**Records supplied**
-- pv_equiv track=rewrite | github.com/MihaiBalint/dfsync | dfsync/distribution.py | _read_editable_location_from_pip_show_output
-- ===== SOURCE A (Python) =====
-- from typing import Optional
--
-- def _read_editable_location_from_pip_show_output(out: str) -> Optional[str]:
--     editable_label = "Editable project location: "
--     site_packages_label = "site-packages"
--     site_packages_lines = []
--
--     for line in out.split("\n"):
--         if line.startswith("Location: "):
--             continue
--         if line.startswith(editable_label):
--             return line[len(editable_label) :].strip()
--         if site_packages_label in line:
--             site_packages_lines.append(line)
--
--     return "UNKNOWN-EDITABLE-LOCATION" if len(site_packages_lines) > 0 else None
-- ===== SOURCE B (Python) =====
-- from typing import Optional
--
-- def _read_editable_location_from_pip_show_output(out: str) -> Optional[str]:
--     editable_label = "Editable project location: "
--     lines = out.split("\n")
--     for line in lines:
--         if line.startswith(editable_label):
--             return line[len(editable_label):].strip()
--     has_sp = any(
--         "site-packages" in line
--         for line in lines
--         if not line.startswith("Location: ")
--     )
--     return "UNKNOWN-EDITABLE-LOCATION" if has_sp else None
-- ===== Notes on version B (the rewrite author's own statement) =====
-- stated objective: simpler
-- what changed: Replaces A's single pass that accumulates a list of site-packages lines with a two-pass decomposition: a first short-circuiting scan for the editable line, then an any() over the remaining non-location lines; no list is built.
import Mathlib
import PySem

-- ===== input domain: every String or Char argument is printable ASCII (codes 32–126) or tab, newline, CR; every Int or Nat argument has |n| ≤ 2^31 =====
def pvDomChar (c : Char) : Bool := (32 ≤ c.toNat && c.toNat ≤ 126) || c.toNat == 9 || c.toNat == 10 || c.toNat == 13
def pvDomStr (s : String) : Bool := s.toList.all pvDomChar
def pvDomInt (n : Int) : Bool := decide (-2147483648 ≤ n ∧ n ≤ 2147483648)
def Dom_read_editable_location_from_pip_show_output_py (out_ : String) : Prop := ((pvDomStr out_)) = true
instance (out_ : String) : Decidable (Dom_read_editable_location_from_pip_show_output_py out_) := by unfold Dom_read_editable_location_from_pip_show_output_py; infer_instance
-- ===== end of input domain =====

-- B replaces A's single accumulating pass by a two-pass decomposition (find the editable line,
-- then an any-check over the remaining lines) for simplicity; same O(n) cost.

-- ===== PORT A =====
-- the constants of the Python source, as code-point lists
def pvEditableLabel : List Char := "Editable project location: ".toList
def pvLocationLabel : List Char := "Location: ".toList
def pvSitePackagesLabel : List Char := "site-packages".toList

-- A's for-loop: state = site_packages_lines accumulator; early return on the editable line
def pvLoopA : List (List Char) → List (List Char) → Option String
  | [], acc => if acc.length > 0 then some "UNKNOWN-EDITABLE-LOCATION" else none
  | line :: rest, acc =>
    if PySem.Chars.startswith line pvLocationLabel then pvLoopA rest acc
    else if PySem.Chars.startswith line pvEditableLabel then
      some (String.ofList (PySem.Chars.strip
        (PySem.Chars.slice line (some (PySem.Chars.len pvEditableLabel)) none)))
    else if PySem.Chars.isIn pvSitePackagesLabel line then pvLoopA rest (acc ++ [line])
    else pvLoopA rest acc

def read_editable_location_from_pip_show_output_py (out_ : String) : Option String :=
  pvLoopA (PySem.Chars.splitOn out_.toList ['\n']) []

-- ===== PORT B =====
-- first pass of Source B: return the first editable line's payload, stripped
def pvFindEditable : List (List Char) → Option String
  | [] => none
  | line :: rest =>
    if PySem.Chars.startswith line pvEditableLabel then
      some (String.ofList (PySem.Chars.strip
        (PySem.Chars.slice line (some (PySem.Chars.len pvEditableLabel)) none)))
    else pvFindEditable rest

def read_editable_location_from_pip_show_output_py_alt (out_ : String) : Option String :=
  let lines := PySem.Chars.splitOn out_.toList ['\n']
  match pvFindEditable lines with
  | some v => some v
  | none =>
    if lines.any (fun line =>
        !(PySem.Chars.startswith line pvLocationLabel)
          && PySem.Chars.isIn pvSitePackagesLabel line)
    then some "UNKNOWN-EDITABLE-LOCATION" else none

-- ===== PRECONDITION & SPEC =====
def Spec_read_editable_location_from_pip_show_output_py (out_ : String) (out : Option String) : Prop := out = read_editable_location_from_pip_show_output_py_alt out_
instance (out_ : String) (out : Option String) : Decidable (Spec_read_editable_location_from_pip_show_output_py out_ out) := by unfold Spec_read_editable_location_from_pip_show_output_py; infer_instance

-- ===== CLAIM (what is proved, stated in full; the proofs are below) =====
def Claim_equal_read_editable_location_from_pip_show_output_py : Prop := ∀ (out_ : String), Dom_read_editable_location_from_pip_show_output_py out_ → Spec_read_editable_location_from_pip_show_output_py out_ (read_editable_location_from_pip_show_output_py out_)

-- ===== LEMMAS AND PROOFS =====

-- a "Location: " line is never an "Editable project location: " line (the prefixes differ at char 0)
lemma pv_loc_not_edit (line : List Char)
    (h : PySem.Chars.startswith line pvLocationLabel = true) :
    PySem.Chars.startswith line pvEditableLabel = false := by
  rw [PySem.Chars.startswith_iff] at h
  by_contra hb
  rw [Bool.not_eq_false, PySem.Chars.startswith_iff] at hb
  obtain ⟨t1, e1⟩ := h
  obtain ⟨t2, e2⟩ := hb
  rw [← e1] at e2
  have hL : pvLocationLabel = 'L' :: "ocation: ".toList := rfl
  have hE : pvEditableLabel = 'E' :: "ditable project location: ".toList := rfl
  rw [hL, hE] at e2
  simp at e2

-- A's loop equals B's two-pass decomposition, for any accumulator contents
lemma pvLoopA_eq (lines : List (List Char)) (acc : List (List Char)) :
    pvLoopA lines acc =
      match pvFindEditable lines with
      | some v => some v
      | none =>
        if acc.length > 0 || lines.any (fun line =>
            !(PySem.Chars.startswith line pvLocationLabel)
              && PySem.Chars.isIn pvSitePackagesLabel line)
        then some "UNKNOWN-EDITABLE-LOCATION" else none := by
  induction lines generalizing acc with
  | nil => simp [pvLoopA, pvFindEditable]
  | cons line rest ih =>
    by_cases hloc : PySem.Chars.startswith line pvLocationLabel = true
    · have hed := pv_loc_not_edit line hloc
      simp [pvLoopA, pvFindEditable, hloc, hed, ih]
    · simp only [Bool.not_eq_true] at hloc
      by_cases hed : PySem.Chars.startswith line pvEditableLabel = true
      · simp [pvLoopA, pvFindEditable, hloc, hed]
      · simp only [Bool.not_eq_true] at hed
        by_cases hsp : PySem.Chars.isIn pvSitePackagesLabel line = true
        · simp [pvLoopA, pvFindEditable, hloc, hed, hsp, ih]
        · simp only [Bool.not_eq_true] at hsp
          simp [pvLoopA, pvFindEditable, hloc, hed, hsp, ih]

-- ===== VERDICT (by name: the statement is the Claim_ definition above) =====
theorem read_editable_location_from_pip_show_output_py_spec : Claim_equal_read_editable_location_from_pip_show_output_py := by
  intro out_ _
  unfold Spec_read_editable_location_from_pip_show_output_py
  unfold read_editable_location_from_pip_show_output_py
  unfold read_editable_location_from_pip_show_output_py_alt
  rw [pvLoopA_eq]
  simp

**Exercise requirements**
A verbatim copy of the records above should be returned.

**Result of this exercise**
-- pv_equiv track=rewrite | github.com/MihaiBalint/dfsync | dfsync/distribution.py | _read_editable_location_from_pip_show_output
-- ===== SOURCE A (Python) =====
-- from typing import Optional
--
-- def _read_editable_location_from_pip_show_output(out: str) -> Optional[str]:
--     editable_label = "Editable project location: "
--     site_packages_label = "site-packages"
--     site_packages_lines = []
--
--     for line in out.split("\n"):
--         if line.startswith("Location: "):
--             continue
--         if line.startswith(editable_label):
--             return line[len(editable_label) :].strip()
--         if site_packages_label in line:
--             site_packages_lines.append(line)
--
--     return "UNKNOWN-EDITABLE-LOCATION" if len(site_packages_lines) > 0 else None
-- ===== SOURCE B (Python) =====
-- from typing import Optional
--
-- def _read_editable_location_from_pip_show_output(out: str) -> Optional[str]:
--     editable_label = "Editable project location: "
--     lines = out.split("\n")
--     for line in lines:
--         if line.startswith(editable_label):
--             return line[len(editable_label):].strip()
--     has_sp = any(
--         "site-packages" in line
--         for line in lines
--         if not line.startswith("Location: ")
--     )
--     return "UNKNOWN-EDITABLE-LOCATION" if has_sp else None
-- ===== Notes on version B (the rewrite author's own statement) =====
-- stated objective: simpler
-- what changed: Replaces A's single pass that accumulates a list of site-packages lines with a two-pass decomposition: a first short-circuiting scan for the editable line, then an any() over the remaining non-location lines; no list is built.
import Mathlib
import PySem

-- ===== input domain: every String or Char argument is printable ASCII (codes 32–126) or tab, newline, CR; every Int or Nat argument has |n| ≤ 2^31 =====
def pvDomChar (c : Char) : Bool := (32 ≤ c.toNat && c.toNat ≤ 126) || c.toNat == 9 || c.toNat == 10 || c.toNat == 13
def pvDomStr (s : String) : Bool := s.toList.all pvDomChar
def pvDomInt (n : Int) : Bool := decide (-2147483648 ≤ n ∧ n ≤ 2147483648)
def Dom_read_editable_location_from_pip_show_output_py (out_ : String) : Prop := ((pvDomStr out_)) = true
instance (out_ : String) : Decidable (Dom_read_editable_location_from_pip_show_output_py out_) := by unfold Dom_read_editable_location_from_pip_show_output_py; infer_instance
-- ===== end of input domain =====

-- B replaces A's single accumulating pass by a two-pass decomposition (find the editable line,
-- then an any-check over the remaining lines) for simplicity; same O(n) cost.

-- ===== PORT A =====
-- the constants of the Python source, as code-point lists
def pvEditableLabel : List Char := "Editable project location: ".toList
def pvLocationLabel : List Char := "Location: ".toList
def pvSitePackagesLabel : List Char := "site-packages".toList

-- A's for-loop: state = site_packages_lines accumulator; early return on the editable line
def pvLoopA : List (List Char) → List (List Char) → Option String
  | [], acc => if acc.length > 0 then some "UNKNOWN-EDITABLE-LOCATION" else none
  | line :: rest, acc =>
    if PySem.Chars.startswith line pvLocationLabel then pvLoopA rest acc
    else if PySem.Chars.startswith line pvEditableLabel then
      some (String.ofList (PySem.Chars.strip
        (PySem.Chars.slice line (some (PySem.Chars.len pvEditableLabel)) none)))
    else if PySem.Chars.isIn pvSitePackagesLabel line then pvLoopA rest (acc ++ [line])
    else pvLoopA rest acc

def read_editable_location_from_pip_show_output_py (out_ : String) : Option String :=
  pvLoopA (PySem.Chars.splitOn out_.toList ['\n']) []

-- ===== PORT B =====
-- first pass of Source B: return the first editable line's payload, stripped
def pvFindEditable : List (List Char) → Option String
  | [] => none
  | line :: rest =>
    if PySem.Chars.startswith line pvEditableLabel then
      some (String.ofList (PySem.Chars.strip
        (PySem.Chars.slice line (some (PySem.Chars.len pvEditableLabel)) none)))
    else pvFindEditable rest

def read_editable_location_from_pip_show_output_py_alt (out_ : String) : Option String :=
  let lines := PySem.Chars.splitOn out_.toList ['\n']
  match pvFindEditable lines with
  | some v => some v
  | none =>
    if lines.any (fun line =>
        !(PySem.Chars.startswith line pvLocationLabel)
          && PySem.Chars.isIn pvSitePackagesLabel line)
    then some "UNKNOWN-EDITABLE-LOCATION" else none

-- ===== PRECONDITION & SPEC =====
def Spec_read_editable_location_from_pip_show_output_py (out_ : String) (out : Option String) : Prop := out = read_editable_location_from_pip_show_output_py_alt out_
instance (out_ : String) (out : Option String) : Decidable (Spec_read_editable_location_from_pip_show_output_py out_ out) := by unfold Spec_read_editable_location_from_pip_show_output_py; infer_instance

-- ===== CLAIM (what is proved, stated in full; the proofs are below) =====
def Claim_equal_read_editable_location_from_pip_show_output_py : Prop := ∀ (out_ : String), Dom_read_editable_location_from_pip_show_output_py out_ → Spec_read_editable_location_from_pip_show_output_py out_ (read_editable_location_from_pip_show_output_py out_)

-- ===== LEMMAS AND PROOFS =====

-- a "Location: " line is never an "Editable project location: " line (the prefixes differ at char 0)
lemma pv_loc_not_edit (line : List Char)
    (h : PySem.Chars.startswith line pvLocationLabel = true) :
    PySem.Chars.startswith line pvEditableLabel = false := by
  rw [PySem.Chars.startswith_iff] at h
  by_contra hb
  rw [Bool.not_eq_false, PySem.Chars.startswith_iff] at hb
  obtain ⟨t1, e1⟩ := h
  obtain ⟨t2, e2⟩ := hb
  rw [← e1] at e2
  have hL : pvLocationLabel = 'L' :: "ocation: ".toList := rfl
  have hE : pvEditableLabel = 'E' :: "ditable project location: ".toList := rfl
  rw [hL, hE] at e2
  simp at e2

-- A's loop equals B's two-pass decomposition, for any accumulator contents
lemma pvLoopA_eq (lines : List (List Char)) (acc : List (List Char)) :
    pvLoopA lines acc =
      match pvFindEditable lines with
      | some v => some v
      | none =>
        if acc.length > 0 || lines.any (fun line =>
            !(PySem.Chars.startswith line pvLocationLabel)
              && PySem.Chars.isIn pvSitePackagesLabel line)
        then some "UNKNOWN-EDITABLE-LOCATION" else none := by
  induction lines generalizing acc with
  | nil => simp [pvLoopA, pvFindEditable]
  | cons line rest ih =>
    by_cases hloc : PySem.Chars.startswith line pvLocationLabel = true
    · have hed := pv_loc_not_edit line hloc
      simp [pvLoopA, pvFindEditable, hloc, hed, ih]
    · simp only [Bool.not_eq_true] at hloc
      by_cases hed : PySem.Chars.startswith line pvEditableLabel = true
      · simp [pvLoopA, pvFindEditable, hloc, hed]
      · simp only [Bool.not_eq_true] at hed
        by_cases hsp : PySem.Chars.isIn pvSitePackagesLabel line = true
        · simp [pvLoopA, pvFindEditable, hloc, hed, hsp, ih]
        · simp only [Bool.not_eq_true] at hsp
          simp [pvLoopA, pvFindEditable, hloc, hed, hsp, ih]

-- ===== VERDICT (by name: the statement is the Claim_ definition above) =====
theorem read_editable_location_from_pip_show_output_py_spec : Claim_equal_read_editable_location_from_pip_show_output_py := by
  intro out_ _
  unfold Spec_read_editable_location_from_pip_show_output_py
  unfold read_editable_location_from_pip_show_output_py
  unfold read_editable_location_from_pip_show_output_py_alt
  rw [pvLoopA_eq]
  simp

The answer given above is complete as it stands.